I was born in California which means I was raised on a steady diet of sunshine, sandy beaches, and massive portions of food served in a chain restaurant that was most likely located inside of a mall. Californians didn’t view places like P.F. Changs and The Olive Garden as being kitschy and ironic. They were actually just good places to eat. I carried this belief over with me to the East Coast and as a result, I can’t go a month without dining in some airy, expansive chain restaurant in Midtown that offers Kirstie Alley quantities of food. Screw this trend of bougie comfort food. I’ll take cheddar biscuits over $8 gourmet ice cream sandwiches any day!  That being said, I’m not particularly proud of my fondness for trashy food. Going to a chain restaurant initially fills my heart with joy but when the experience ends, I’m hurting bad. It feels like someone just took a steaming dump inside of my stomach and threw in some knives while they were at it. “I wish I could quit you,” I often whisper to myself as I enter the doors of a place like California Pizza Kitchen.

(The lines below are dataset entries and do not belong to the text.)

-- pv_equiv track=rewrite | github.com/stanfordnmbl/opencap-core | utils.py | get_entry_with_largest_number
-- ===== SOURCE A (Python) =====
-- def get_entry_with_largest_number(trialList):
--     max_entry = None
--     max_number = float('-inf')
--
--     for entry in trialList:
--         # Extract the number from the string
--         try:
--             number = int(entry.split('_')[-1])
--             if number > max_number:
--                 max_number = number
--                 max_entry = entry
--         except ValueError:
--             continue
--
--     return max_entry
-- ===== SOURCE B (Python) =====
-- def get_entry_with_largest_number(trialList):
--     # Phase 1: parse every entry's trailing number into a candidate list.
--     candidates = []
--     for entry in trialList:
--         try:
--             candidates.append((int(entry.split('_')[-1]), entry))
--         except ValueError:
--             continue
--     # Phase 2: pick the first candidate with the largest number.
--     if not candidates:
--         return None
--     return max(candidates, key=lambda c: c[0])[1]
-- ===== Notes on version B (the rewrite author's own statement) =====
-- stated objective: alternative
-- what changed: B separates parsing from selection: one pass builds a list of (number, entry) candidates, then Python's max with a number key (first extremal) picks the answer, instead of threading a running max_number/max_entry pair through the loop.
import Mathlib
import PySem

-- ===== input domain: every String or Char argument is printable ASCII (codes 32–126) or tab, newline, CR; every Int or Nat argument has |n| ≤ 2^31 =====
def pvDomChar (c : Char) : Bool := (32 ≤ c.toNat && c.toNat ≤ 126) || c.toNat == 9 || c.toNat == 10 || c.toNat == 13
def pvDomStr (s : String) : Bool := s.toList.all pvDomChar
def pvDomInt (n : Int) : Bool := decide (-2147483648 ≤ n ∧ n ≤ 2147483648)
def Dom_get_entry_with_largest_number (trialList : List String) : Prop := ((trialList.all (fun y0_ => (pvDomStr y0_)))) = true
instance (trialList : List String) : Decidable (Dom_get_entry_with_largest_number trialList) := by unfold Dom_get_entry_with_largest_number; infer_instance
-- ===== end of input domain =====

-- B separates parsing from selection: build the (number, entry) candidate list in one pass,
-- then take the first maximum by number — instead of A's running max threaded through the loop.


-- shared sub-expression of both sources: int(entry.split('_')[-1]), none = ValueError
def parseTrailing (entry : String) : Option Int :=
  match PySem.Str.split? entry "_" with
  | none => none
  | some parts =>
    match PySem.List.pyGet? parts (-1) with
    | none => none
    | some last => PySem.Int.ofStr? last

-- ===== PORT A =====
-- running (max_entry, max_number); max_number = none models float('-inf') (any int exceeds it)
def get_entry_with_largest_number (trialList : List String) : Option String :=
  (trialList.foldl
    (fun (st : Option String × Option Int) entry =>
      match parseTrailing entry with
      | none => st
      | some number =>
        match st.2 with
        | none => (some entry, some number)
        | some m => if m < number then (some entry, some number) else st)
    (none, none)).1

-- ===== PORT B =====
def get_entry_with_largest_number_alt (trialList : List String) : Option String :=
  let candidates : List (Int × String) :=
    trialList.foldl
      (fun acc entry =>
        match parseTrailing entry with
        | none => acc
        | some n => acc ++ [(n, entry)])
      []
  match PySem.List.max? candidates (fun c => c.1) with
  | none => none
  | some c => some c.2

-- ===== PRECONDITION & SPEC =====
def Spec_get_entry_with_largest_number (trialList : List String) (out : Option String) : Prop := out = get_entry_with_largest_number_alt trialList
instance (trialList : List String) (out : Option String) : Decidable (Spec_get_entry_with_largest_number trialList out) := by unfold Spec_get_entry_with_largest_number; infer_instance

-- ===== CLAIM (what is proved, stated in full; the proofs are below) =====
def Claim_equal_get_entry_with_largest_number : Prop := ∀ (trialList : List String), Dom_get_entry_with_largest_number trialList → Spec_get_entry_with_largest_number trialList (get_entry_with_largest_number trialList)

-- ===== LEMMAS AND PROOFS =====

-- A's state as a function of the candidate list's first maximum
def pvPack (s : Option (Int × String)) : Option String × Option Int :=
  match s with
  | none => (none, none)
  | some (n, e) => (some e, some n)

-- Python max over a list extended by one element: first-extremal step
theorem pvMax?_snoc (c : List (Int × String)) (x : Int × String) :
    PySem.List.max? (c ++ [x]) (fun c => c.1)
    = (match PySem.List.max? c (fun c => c.1) with
       | none => some x
       | some m => if m.1 < x.1 then some x else some m) := by
  cases hq : PySem.List.max? c (fun c => c.1) with
  | none =>
    simp only [PySem.List.max?] at hq ⊢
    rw [List.foldl_append, hq]
    rfl
  | some m =>
    simp only [PySem.List.max?] at hq ⊢
    rw [List.foldl_append, hq]
    rfl

theorem pvLoop_eq (l : List String) : ∀ (c : List (Int × String)),
    l.foldl
      (fun (st : Option String × Option Int) entry =>
        match parseTrailing entry with
        | none => st
        | some number =>
          match st.2 with
          | none => (some entry, some number)
          | some m => if m < number then (some entry, some number) else st)
      (pvPack (PySem.List.max? c (fun c => c.1)))
    = pvPack (PySem.List.max?
        (l.foldl
          (fun acc entry =>
            match parseTrailing entry with
            | none => acc
            | some n => acc ++ [(n, entry)])
          c)
        (fun c => c.1)) := by
  induction l with
  | nil => intro c; rfl
  | cons e t ih =>
    intro c
    simp only [List.foldl_cons]
    cases hp : parseTrailing e with
    | none => simpa [hp] using ih c
    | some n =>
      have hstep :
          (match (pvPack (PySem.List.max? c (fun c => c.1))).2 with
            | none => ((some e : Option String), (some n : Option Int))
            | some m => if m < n then (some e, some n)
                        else pvPack (PySem.List.max? c (fun c => c.1)))
          = pvPack (PySem.List.max? (c ++ [(n, e)]) (fun c => c.1)) := by
        rw [pvMax?_snoc]
        cases hq : PySem.List.max? c (fun c => c.1) with
        | none => rfl
        | some m =>
          obtain ⟨mn, me⟩ := m
          by_cases h : mn < n <;> simp [pvPack, h]
      rw [hstep]
      simpa using ih (c ++ [(n, e)])

-- ===== VERDICT (by name: the statement is the Claim_ definition above) =====
theorem get_entry_with_largest_number_spec : Claim_equal_get_entry_with_largest_number := by
  intro trialList _
  unfold Spec_get_entry_with_largest_number get_entry_with_largest_number get_entry_with_largest_number_alt
  have h := pvLoop_eq trialList []
  have h0 : ((none, none) : Option String × Option Int)
      = pvPack (PySem.List.max? ([] : List (Int × String)) (fun c => c.1)) := rfl
  rw [h0, h]
  cases hq : PySem.List.max?
      (trialList.foldl
        (fun acc entry =>
          match parseTrailing entry with
          | none => acc
          | some n => acc ++ [(n, entry)]) [])
      (fun c => c.1) with
  | none => simp [hq, pvPack]
  | some m => obtain ⟨mn, me⟩ := m; simp [hq, pvPack]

But I can’t. I’m an abused lover just looking for their next hit of ranch dressing.

Chips and guacamole

My love for chips and guacamole knows no bounds but gosh darn it if it hasn’t burned me in the past! The thing with chips and dip is that your body doesn’t send the “I’m full!”  memo to your brain until it’s too late. You go from fiesta avocado euphoria to debilitating stomach pain and shame in one single bite. I seriously wish there was an app that could tell you when to stop eating so as to avoid all of this darkness. But would we stop even then? If we had something that told us, “No, seriously. Stop eating chips and guac or else you’re going to regret it…” we’d probably throw our phone against the wall and watch it smash into a million pieces as we gleefully shoved some more food into our mouths.

My roommate’s

I never quite understood how roommates could just steal each other’s food like it was NBD. Hello, they’re going to notice and you’re going to become the recipient of a passive aggressive handwritten note! Besides, who steals food?! Who does that?! Then I discovered, after moving in with my BFF last year, that I do that. I’m a roommate food stealer. In my defense, it usually happens when I’m drunk or on Ambien but I realize that it’s still not an excuse. My roommate will wake up the next day, excited to eat her leftovers at work that day, only to discover that they’re gone. Perished! I usually feel so guilty afterward that I take her out to a nice dinner but I still don’t think that makes us even. God, I’m a terrible person!

Second helpings

Unless you’re having a tangerine for dinner, your body rarely needs second helpings of anything. You’re full after the first round. You just gotta wait for the food to settle. I know all of this intellectually but I still can’t resist rolling up to the pot of leftover warm pasta and eating it out with a spoon. I sincerely believe that by refusing to put the food on my plate, I’ll eat less of it but it’s not true. I’m that freak standing over the pot alone in my kitchen, shoveling the remnants in my mouth until what was going to be lunch the next day is now just my second dinner.

That extra cup of coffee

No one needs that extra cup of coffee. It will give you cracked out energy for 30 minutes and smelly poop and coffee breath for the next 8 hours.

Drunk food

I know you’re wasted and hallucinating slices of pizza but just eat some bread when you get home and pass out. Because if you eat something at 4 AM, you’ll wake up hungover five hours later and feel like you have a bowling ball in your stomach. Being uncomfortably full at 9am while also tackling a hangover is the antithesis of fun. It feels disgusting. So just close your eyes and resist opening the fridge. You’ll pass out instantly and wake up feeling famished. It’ll be great.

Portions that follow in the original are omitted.